In a hydraulic circuit in which an actuator is connected to a variable displacement pump that is driven by an engine and the pump discharge amount can be adjusted from the outside through a plurality of closed center directional control valves, the closed center directional control valve has a center A hydraulic circuit control method for controlling the variable displacement pump so as to replace a bypass type directional control valve,
Detect the actual discharge amount of the variable displacement pump, the actual discharge pressure and the operation amount of each directional control valve,
Based on a characteristic curve that defines the relationship between the discharge pressure and the discharge amount of the variable displacement pump, a first virtual discharge pressure is determined from the actual discharge amount of the variable displacement pump,
The actual discharge amount of the variable displacement pump is the actuator flow rate required for the actuator,
Determine the bleed-off area of the closed center type directional control valve according to the operation amount,
Determining the bleed-off flow rate based on the bleed-off area;
Determining a second virtual discharge pressure of the variable displacement pump based on a value obtained by subtracting the actuator flow rate and the bleed-off flow rate from an actual discharge amount of the variable displacement pump;
A control method for a hydraulic circuit, wherein the variable displacement pump is controlled based on a smaller one of the first and second virtual discharge pressures.

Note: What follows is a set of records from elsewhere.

theorem pv_go_colon : ∀ (pre suf : List Char) (fuel : ℕ) (cur : List Char) (acc : List (List Char)), pre.length < fuel → ':' ∉ pre →
    PySem.Chars.splitOnMax.go [':'] fuel 1 (pre ++ ':' :: suf) cur acc = (suf :: (cur.reverse ++ pre) :: acc).reverse := by
  intro pre
  induction pre with
  | nil =>
    intro suf fuel cur acc hf _
    cases fuel with
    | zero => omega
    | succ n =>
      have hpre : [':'].isPrefixOf (':' :: suf) = true := by simp [List.isPrefixOf]
      simp only [List.nil_append, PySem.Chars.splitOnMax.go, hpre]
      rw [if_neg (by omega : ¬ (1:ℕ) = 0)]
      simp only [if_true]
      rw [pv_go_m0]
      simp
  | cons c rest ih =>
    intro suf fuel cur acc hf hm
    cases fuel with
    | zero => simp at hf
    | succ n =>
      have hc : c ≠ ':' := fun h => hm (h ▸ List.mem_cons_self)
      have hpre : [':'].isPrefixOf (c :: (rest ++ ':' :: suf)) = false := by
        simp [List.isPrefixOf]
        exact fun h => (hc h.symm).elim
      simp only [List.cons_append, PySem.Chars.splitOnMax.go, hpre]
      rw [if_neg (by omega : ¬ (1:ℕ) = 0)]
      simp only [Bool.false_eq_true, if_false]
      rw [ih suf n (c :: cur) acc (by simpa using hf) (fun h => hm (List.mem_cons_of_mem _ h))]
      simp

theorem pv_splitOnMax_colon (pre suf : List Char) (h : ':' ∉ pre) : PySem.Chars.splitOnMax (pre ++ ':' :: suf) [':'] 1 = [pre, suf] := by
  rw [PySem.Chars.splitOnMax, if_neg (by omega : ¬ (1:ℤ) < 0), (by decide : Int.toNat 1 = 1)]
  rw [pv_go_colon pre suf _ [] [] (by simp) h]
  simp
-- pv_equiv track=rewrite | github.com/Try3D/aoc_2023 | day_10/part_2.py | check_enclosed
-- ===== SOURCE A (Python) =====
-- class Coordinates:
--     def __init__(self, x, y):
--         self.x = x
--         self.y = y
--
--     def __add__(self, other):
--         return Coordinates(self.x + other.x, self.y + other.y)
--
--     def __eq__(self, other):
--         return self.x == other.x and self.y == other.y
--
-- def check_enclosed(matrix, x, y):
--     path = [Coordinates(x, y)]
--     seen = [[0] * len(matrix[0]) for _ in range(len(matrix))]
--
--     while path:
--         z = path.pop()
--
--         if z.x < 0 or z.x > len(matrix[0]) - 1 or z.y < 0 or z.y > len(matrix) - 1:
--             return False
--         if seen[z.y][z.x]:
--             continue
--         if matrix[z.y][z.x] == "#":
--             continue
--
--         seen[z.y][z.x] = 1
--
--         path.append(z + Coordinates(1, 0))
--         path.append(z + Coordinates(-1, 0))
--         path.append(z + Coordinates(0, 1))
--         path.append(z + Coordinates(0, -1))
--
--     return True
-- ===== SOURCE B (Python) =====
-- def check_enclosed(matrix, x, y):
--     h = len(matrix)
--     w = len(matrix[0])
--     if not (0 <= x < w and 0 <= y < h):
--         return False
--     if matrix[y][x] == "#":
--         return True
--     # Jacobi-style saturation: recompute, from the whole grid, the set of
--     # non-wall cells adjacent to (or already in) the current set, until fixpoint.
--     reach = frozenset([(x, y)])
--     while True:
--         grown = frozenset(
--             (cx, cy)
--             for cy in range(h)
--             for cx in range(w)
--             if matrix[cy][cx] != "#"
--             and ((cx, cy) in reach
--                  or (cx + 1, cy) in reach or (cx - 1, cy) in reach
--                  or (cx, cy + 1) in reach or (cx, cy - 1) in reach)
--         )
--         if grown == reach:
--             break
--         reach = grown
--     return not any(cx == 0 or cx == w - 1 or cy == 0 or cy == h - 1
--                    for (cx, cy) in reach)
-- ===== Notes on version B (the rewrite author's own statement) =====
-- stated objective: alternative
-- what changed: A is a stack-based DFS that pushes even out-of-bounds neighbours, keeps a seen-matrix and early-returns False on popping an out-of-bounds cell; B has no stack and no visited structure at all: it computes the reachable region as the least fixpoint of a monotone 'grow' operator by repeated whole-grid Jacobi sweeps (recomputing from scratch the set of non-wall cells adjacent to or in the current set until it stops changing), then reports False iff some region cell lies on the grid border.
-- outside the precondition, e.g. on check_enclosed([['.', '.'], ['.']], 0, 0): A returns False, B raises IndexError
import Mathlib
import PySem

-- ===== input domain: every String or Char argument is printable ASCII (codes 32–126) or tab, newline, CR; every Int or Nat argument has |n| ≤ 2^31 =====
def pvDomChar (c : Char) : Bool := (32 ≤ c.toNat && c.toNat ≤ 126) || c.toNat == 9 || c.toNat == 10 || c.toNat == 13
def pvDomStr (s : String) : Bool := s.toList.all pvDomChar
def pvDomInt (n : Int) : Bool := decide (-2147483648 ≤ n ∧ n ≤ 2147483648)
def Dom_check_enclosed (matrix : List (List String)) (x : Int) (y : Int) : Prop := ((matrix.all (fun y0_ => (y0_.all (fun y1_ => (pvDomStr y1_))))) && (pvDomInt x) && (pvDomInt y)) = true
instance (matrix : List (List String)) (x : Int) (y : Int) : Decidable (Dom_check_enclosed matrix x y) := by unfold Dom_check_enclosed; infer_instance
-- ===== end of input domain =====

-- B replaces A's stack-based DFS (seen-matrix, early return on popping an out-of-bounds cell) by a
-- stack-free least-fixpoint computation: whole-grid saturation sweeps recompute the set of non-wall
-- cells adjacent to (or in) the current set until it stops changing, then the region is scanned for
-- a border cell; objective: alternative algorithm (A is O(w*h), B's sweeps are O((w*h)^2)).

-- ===== PORT A =====
-- matrix[cy][cx] / seen[cy][cx]: every use below is guarded so that 0 ≤ cy < len(matrix),
-- 0 ≤ cx < len(matrix[0]); under Pre_ (rows at least as long as row 0) the getD defaults are
-- never read, so this is exact for Python's indexing there.
def ceCell (matrix : List (List String)) (cx cy : Int) : String :=
  (matrix.getD cy.toNat []).getD cx.toNat ""

def ceSeenGet (seen : List (List Int)) (cx cy : Int) : Int :=
  (seen.getD cy.toNat []).getD cx.toNat 0

def ceSeenSet (seen : List (List Int)) (cx cy : Int) : List (List Int) :=
  seen.modify cy.toNat (fun row => row.set cx.toNat 1)

-- A's while-loop; the Lean list is the Python stack with the head as its top (Python pops from
-- the end, so z+(0,-1), pushed last, is popped first).  `fuel` is a totality guard only: each
-- iteration pops one element and at most `len(matrix)*len(matrix[0])` iterations push (4 each),
-- so `4*h*w + 1` iterations always drain the stack.
def ceLoopA (matrix : List (List String)) (w h : Nat) (fuel : Nat)
    (seen : List (List Int)) (path : List (Int × Int)) : Bool :=
  match fuel with
  | 0 => true
  | fuel + 1 =>
    match path with
    | [] => true
    | (zx, zy) :: rest =>
      if zx < 0 ∨ zx > (w : Int) - 1 ∨ zy < 0 ∨ zy > (h : Int) - 1 then false
      else if ceSeenGet seen zx zy ≠ 0 then ceLoopA matrix w h fuel seen rest
      else if ceCell matrix zx zy = "#" then ceLoopA matrix w h fuel seen rest
      else ceLoopA matrix w h fuel (ceSeenSet seen zx zy)
        ((zx, zy - 1) :: (zx, zy + 1) :: (zx - 1, zy) :: (zx + 1, zy) :: rest)

def check_enclosed (matrix : List (List String)) (x : Int) (y : Int) : Bool :=
  ceLoopA matrix matrix.headI.length matrix.length
    (4 * matrix.length * matrix.headI.length + 1)
    (List.replicate matrix.length (List.replicate matrix.headI.length (0 : Int)))
    [(x, y)]

-- ===== PORT B =====
def ceInb (w h : Nat) (c : Int × Int) : Bool :=
  decide (0 ≤ c.1 ∧ c.1 < (w : Int) ∧ 0 ≤ c.2 ∧ c.2 < (h : Int))

-- the grid cells in the comprehension's row-major order (cy outer, cx inner)
def gridCells (w h : Nat) : List (Int × Int) :=
  (List.range h).flatMap (fun (j : Nat) => (List.range w).map (fun (i : Nat) => ((i : Int), (j : Int))))

-- one Jacobi sweep: B's frozenset comprehension over the whole grid
def ceGrow (matrix : List (List String)) (w h : Nat)
    (reach : PySem.Set (Int × Int)) : PySem.Set (Int × Int) :=
  PySem.Set.ofList ((gridCells w h).filter (fun c =>
    decide (ceCell matrix c.1 c.2 ≠ "#") &&
      (PySem.Set.contains reach c ||
       PySem.Set.contains reach (c.1 + 1, c.2) || PySem.Set.contains reach (c.1 - 1, c.2) ||
       PySem.Set.contains reach (c.1, c.2 + 1) || PySem.Set.contains reach (c.1, c.2 - 1))))

-- B's `while True` loop: sweep until the set stops changing.  `fuel` is a totality guard only:
-- each non-final sweep strictly enlarges a set of at most h*w grid cells, so h*w + 1 iterations
-- always reach the fixpoint.
def ceIter (matrix : List (List String)) (w h : Nat) :
    Nat → PySem.Set (Int × Int) → PySem.Set (Int × Int)
  | 0, reach => reach
  | fuel + 1, reach =>
    let grown := ceGrow matrix w h reach
    if PySem.Set.equal grown reach then reach else ceIter matrix w h fuel grown

def check_enclosed_alt (matrix : List (List String)) (x : Int) (y : Int) : Bool :=
  let h := matrix.length
  let w := matrix.headI.length
  if !ceInb w h (x, y) then false
  else if ceCell matrix x y = "#" then true
  else
    let reach := ceIter matrix w h (h * w + 1) (PySem.Set.ofList [(x, y)])
    -- `any` over a Python set: the predicate makes the result order-independent
    !(reach.any (fun c =>
        decide (c.1 = 0 ∨ c.1 = (w : Int) - 1 ∨ c.2 = 0 ∨ c.2 = (h : Int) - 1)))

-- ===== PRECONDITION & SPEC =====
-- A raises IndexError on an empty matrix, and can raise IndexError when some row is shorter than
-- row 0 and the flood fill reaches such a row; when the start is out of bounds A returns False
-- before indexing any row, so those inputs are kept even for ragged matrices.
def Pre_check_enclosed (matrix : List (List String)) (x : Int) (y : Int) : Prop :=
  matrix ≠ [] ∧
    ((∀ row ∈ matrix, matrix.headI.length ≤ row.length) ∨
      ¬ (0 ≤ x ∧ x < (matrix.headI.length : Int) ∧ 0 ≤ y ∧ y < (matrix.length : Int)))
instance (matrix : List (List String)) (x : Int) (y : Int) : Decidable (Pre_check_enclosed matrix x y) := by unfold Pre_check_enclosed; infer_instance

def pvWitness_check_enclosed : List (List String) × Int × Int := ([[".", "."], [".", "#"]], 0, 0)

def Spec_check_enclosed (matrix : List (List String)) (x : Int) (y : Int) (out : Bool) : Prop := out = check_enclosed_alt matrix x y
instance (matrix : List (List String)) (x : Int) (y : Int) (out : Bool) : Decidable (Spec_check_enclosed matrix x y out) := by unfold Spec_check_enclosed; infer_instance

-- ===== CLAIM (what is proved, stated in full; the proofs are below) =====
def Claim_equal_check_enclosed : Prop := ∀ (matrix : List (List String)) (x : Int) (y : Int), Dom_check_enclosed matrix x y → Pre_check_enclosed matrix x y → Spec_check_enclosed matrix x y (check_enclosed matrix x y)

-- ===== LEMMAS AND PROOFS =====

-- In-bounds as a Prop, adjacency, and escape chains through unblocked floor cells.
def CeInbP (w h : Nat) (c : Int × Int) : Prop :=
  0 ≤ c.1 ∧ c.1 < (w : Int) ∧ 0 ≤ c.2 ∧ c.2 < (h : Int)

def CeAdj (u v : Int × Int) : Prop :=
  v = (u.1 + 1, u.2) ∨ v = (u.1 - 1, u.2) ∨ v = (u.1, u.2 + 1) ∨ v = (u.1, u.2 - 1)

-- one flood-fill step out of `u`, avoiding the blocked set S
def CeStep (matrix : List (List String)) (w h : Nat) (S : Int × Int → Prop)
    (u v : Int × Int) : Prop :=
  CeInbP w h u ∧ ceCell matrix u.1 u.2 ≠ "#" ∧ ¬ S u ∧ CeAdj u v

def CeReach (matrix : List (List String)) (w h : Nat) (S : Int × Int → Prop)
    (a b : Int × Int) : Prop :=
  Relation.ReflTransGen (CeStep matrix w h S) a b

def CeEsc (matrix : List (List String)) (w h : Nat) (S : Int × Int → Prop)
    (c : Int × Int) : Prop :=
  ∃ d, CeReach matrix w h S c d ∧ ¬ CeInbP w h d

theorem ceReach_mono {matrix : List (List String)} {w h : Nat} {S S' : Int × Int → Prop}
    (hss : ∀ u, S u → S' u) {a b : Int × Int}
    (hr : CeReach matrix w h S' a b) : CeReach matrix w h S a b :=
  Relation.ReflTransGen.mono (fun _ _ hst => ⟨hst.1, hst.2.1, fun hs => hst.2.2.1 (hss _ hs), hst.2.2.2⟩) hr

theorem ceEsc_mono {matrix : List (List String)} {w h : Nat} {S S' : Int × Int → Prop}
    (hss : ∀ u, S u → S' u) {c : Int × Int}
    (he : CeEsc matrix w h S' c) : CeEsc matrix w h S c := by
  obtain ⟨d, hr, hd⟩ := he
  exact ⟨d, ceReach_mono hss hr, hd⟩

theorem ceEsc_congr {matrix : List (List String)} {w h : Nat} {S S' : Int × Int → Prop}
    (hss : ∀ u, S u ↔ S' u) {c : Int × Int} :
    CeEsc matrix w h S c ↔ CeEsc matrix w h S' c :=
  ⟨ceEsc_mono (fun u => (hss u).2), ceEsc_mono (fun u => (hss u).1)⟩

-- splitting a chain at the (last) visit of z: either the chain never steps out of z,
-- or it ends with a z-free chain starting at a successor of z
theorem ceReach_split {matrix : List (List String)} {w h : Nat} {S : Int × Int → Prop}
    (z : Int × Int) {a c : Int × Int} (hr : CeReach matrix w h S a c) :
    CeReach matrix w h (fun u => S u ∨ u = z) a c ∨
      ∃ n, CeStep matrix w h S z n ∧ CeReach matrix w h (fun u => S u ∨ u = z) n c := by
  induction hr using Relation.ReflTransGen.head_induction_on with
  | refl => exact Or.inl Relation.ReflTransGen.refl
  | head hst htail ih =>
    rename_i a' b'
    rcases ih with ih | ih
    · by_cases hz : a' = z
      · exact Or.inr ⟨b', hz ▸ hst, ih⟩
      · exact Or.inl (Relation.ReflTransGen.head ⟨hst.1, hst.2.1, fun hs => hs.elim hst.2.2.1 hz, hst.2.2.2⟩ ih)
    · exact Or.inr ih
-- pv_equiv track=rewrite | github.com/luciendgolden/RTA | augment_service/clean/clean_data.py | clean_switchboard
-- ===== SOURCE A (Python) =====
-- def clean_switchboard(lines):
--     """ For switchboard, we join every 5 lines. """
--     new_lines = []
--     count = 0
--     joined = []
--     for line in lines:
--         new_line = line.strip()
--         joined.append(new_line)
--         count += 1
--         if count % 5 == 0:
--             new_lines.append(" ".join(joined) + '\n')
--             joined = []
--     return new_lines
-- ===== SOURCE B (Python) =====
-- def clean_switchboard(lines):
--     """ For switchboard, we join every 5 lines. """
--     out = []
--     i = 0
--     while i + 5 <= len(lines):
--         out.append(" ".join(l.strip() for l in lines[i:i+5]) + '\n')
--         i += 5
--     return out
-- ===== Notes on version B (the rewrite author's own statement) =====
-- stated objective: simpler
-- what changed: Replaces the per-line counter/joined-accumulator pass with direct chunking: an index loop that slices each full 5-line block lines[i:i+5] and joins its stripped lines, dropping the trailing partial block implicitly.
import Mathlib
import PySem

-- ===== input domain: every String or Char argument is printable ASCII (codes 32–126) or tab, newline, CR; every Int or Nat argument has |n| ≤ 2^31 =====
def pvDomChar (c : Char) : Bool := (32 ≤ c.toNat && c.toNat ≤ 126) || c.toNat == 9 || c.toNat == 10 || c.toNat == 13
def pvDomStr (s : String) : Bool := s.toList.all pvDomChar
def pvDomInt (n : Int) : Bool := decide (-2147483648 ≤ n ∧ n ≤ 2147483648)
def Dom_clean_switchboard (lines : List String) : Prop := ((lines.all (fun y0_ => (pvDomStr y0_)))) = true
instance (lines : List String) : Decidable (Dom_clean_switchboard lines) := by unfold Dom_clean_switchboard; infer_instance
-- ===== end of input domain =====

-- B replaces A's per-line counter/accumulator with direct chunking into 5-line slices (simpler decomposition; same cost).


-- ===== PORT A =====
-- one iteration of A's for-loop; state = (new_lines, count, joined)
def cs_step (st : List String × Int × List String) (line : String) : List String × Int × List String :=
  let new_line := PySem.Str.strip line
  let joined := st.2.2 ++ [new_line]
  let count := st.2.1 + 1
  if PySem.Int.mod count 5 = 0 then
    (st.1 ++ [PySem.Str.join " " joined ++ "\n"], count, ([] : List String))
  else
    (st.1, count, joined)

def clean_switchboard (lines : List String) : List String :=
  (lines.foldl cs_step ([], 0, [])).1

-- ===== PORT B =====
-- B's while-loop over the index i: emit one joined line per full 5-block lines[i:i+5], step i by 5.
def cs_go (lines : List String) (i : Int) : List String :=
  if i + 5 ≤ (lines.length : Int) then
    (PySem.Str.join " " ((PySem.List.slice lines (some i) (some (i + 5))).map PySem.Str.strip) ++ "\n")
      :: cs_go lines (i + 5)
  else []
termination_by ((lines.length : Int) - i).toNat
decreasing_by omega

def clean_switchboard_alt (lines : List String) : List String :=
  cs_go lines 0

-- ===== PRECONDITION & SPEC =====
def Spec_clean_switchboard (lines : List String) (out : List String) : Prop := out = clean_switchboard_alt lines
instance (lines : List String) (out : List String) : Decidable (Spec_clean_switchboard lines out) := by unfold Spec_clean_switchboard; infer_instance

-- ===== CLAIM (what is proved, stated in full; the proofs are below) =====
def Claim_equal_clean_switchboard : Prop := ∀ (lines : List String), Dom_clean_switchboard lines → Spec_clean_switchboard lines (clean_switchboard lines)

-- ===== LEMMAS AND PROOFS =====

-- proof-side view of B's loop: the chunks of the not-yet-processed suffix
def cs_chunks (rest : List String) : List String :=
  if 5 ≤ rest.length then
    (PySem.Str.join " " ((rest.take 5).map PySem.Str.strip) ++ "\n") :: cs_chunks (rest.drop 5)
  else []
termination_by rest.length
decreasing_by simp; omega

lemma cs_go_eq_chunks : ∀ (n : Nat) (lines : List String) (i : Int),
    ((lines.length : Int) - i).toNat = n → 0 ≤ i →
    cs_go lines i = cs_chunks (lines.drop i.toNat) := by
  intro n
  induction n using Nat.strong_induction_on with
  | _ n ih =>
    intro lines i hn hi
    rw [cs_go, cs_chunks]
    have hlen : (lines.drop i.toNat).length = lines.length - i.toNat := List.length_drop
    by_cases h : i + 5 ≤ (lines.length : Int)
    · rw [if_pos h, if_pos (by omega)]
      rw [PySem.List.slice_toNat lines hi (by omega)]
      have h5 : (i + 5).toNat - i.toNat = 5 := by omega
      rw [h5, ih ((lines.length : Int) - (i + 5)).toNat (by omega) lines (i + 5) rfl (by omega)]
      have : (i + 5).toNat = i.toNat + 5 := by omega
      rw [this, ← List.drop_drop]
    · rw [if_neg h, if_neg (by omega)]

lemma cs_main : ∀ (n : Nat) (rest : List String), rest.length = n →
    ∀ (acc : List String) (count : Int), count % 5 = 0 →
    (rest.foldl cs_step (acc, count, [])).1 = acc ++ cs_chunks rest := by
  intro n
  induction n using Nat.strong_induction_on with
  | _ n ih =>
    intro rest hlen acc count hc
    by_cases h5 : 5 ≤ rest.length
    · rcases rest with _ | ⟨a, _ | ⟨b, _ | ⟨c, _ | ⟨d, _ | ⟨e, rest'⟩⟩⟩⟩⟩
      all_goals try simp at h5
      have h1 : (count + 1) % 5 ≠ 0 := by omega
      have h2 : (count + 1 + 1) % 5 ≠ 0 := by omega
      have h3 : (count + 1 + 1 + 1) % 5 ≠ 0 := by omega
      have h4 : (count + 1 + 1 + 1 + 1) % 5 ≠ 0 := by omega
      have h5' : (count + 1 + 1 + 1 + 1 + 1) % 5 = 0 := by omega
      simp [List.foldl, cs_step, h1, h2, h3, h4, h5']
      rw [ih rest'.length (by simp at hlen ⊢; omega) rest' rfl _ _ h5']
      conv_rhs => rw [cs_chunks]
      simp
    · rw [cs_chunks, if_neg h5]
      have h1 : (count + 1) % 5 ≠ 0 := by omega
      have h2 : (count + 1 + 1) % 5 ≠ 0 := by omega
      have h3 : (count + 1 + 1 + 1) % 5 ≠ 0 := by omega
      have h4 : (count + 1 + 1 + 1 + 1) % 5 ≠ 0 := by omega
      match rest, h5 with
      | [], _ => simp
      | [a], _ => simp [List.foldl, cs_step, h1]
      | [a,b], _ => simp [List.foldl, cs_step, h1, h2]
      | [a,b,c], _ => simp [List.foldl, cs_step, h1, h2, h3]
      | [a,b,c,d], _ => simp [List.foldl, cs_step, h1, h2, h3, h4]
      | a::b::c::d::e::r, h5 => simp at h5

-- ===== VERDICT (by name: the statement is the Claim_ definition above) =====
theorem clean_switchboard_spec : Claim_equal_clean_switchboard := by
  intro lines _
  show clean_switchboard lines = clean_switchboard_alt lines
  unfold clean_switchboard clean_switchboard_alt
  rw [cs_go_eq_chunks ((lines.length : Int) - 0).toNat lines 0 rfl (by decide)]
  simpa using cs_main lines.length lines rfl [] 0 (by decide)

A plurality of the variable displacement pumps are connected to the engine, and the actuator is connected to each of the variable displacement pumps via the plurality of closed center directional control valves,
According to the operation amount for each actuator, determine the ratio of horsepower distributed to each variable displacement pump of the engine,
2. The hydraulic circuit control method according to claim 1, wherein a first virtual discharge pressure is determined from each of the distributed horsepower and an actual discharge amount of the variable displacement pump.
2. The characteristic curve according to claim 1, wherein a discharge amount is constant up to a predetermined discharge pressure region, and a product of discharge pressure and discharge flow rate is constant in a region exceeding the predetermined pressure. The control method of the hydraulic circuit as described in.
The first virtual discharge pressure is calculated as the sum of the discharge pressures of the variable capacity pump required for each actuator,
Predetermining the horsepower of the variable displacement pump distributed to each actuator,
For each actuator, it is obtained by integrating the actual discharge amount to each actuator and the smaller one of the first and second virtual discharge pressures from the distributed horsepower. To calculate the surplus horsepower for each actuator,
2. The hydraulic circuit control method according to claim 1, wherein the horsepower of one of the actuators is a value obtained by adding the total of the surplus horsepower of the remaining actuators to the horsepower distributed to the actuators.
2. The hydraulic circuit control method according to claim 1, wherein the first virtual discharge pressure is variable in accordance with an operation amount of each directional control valve.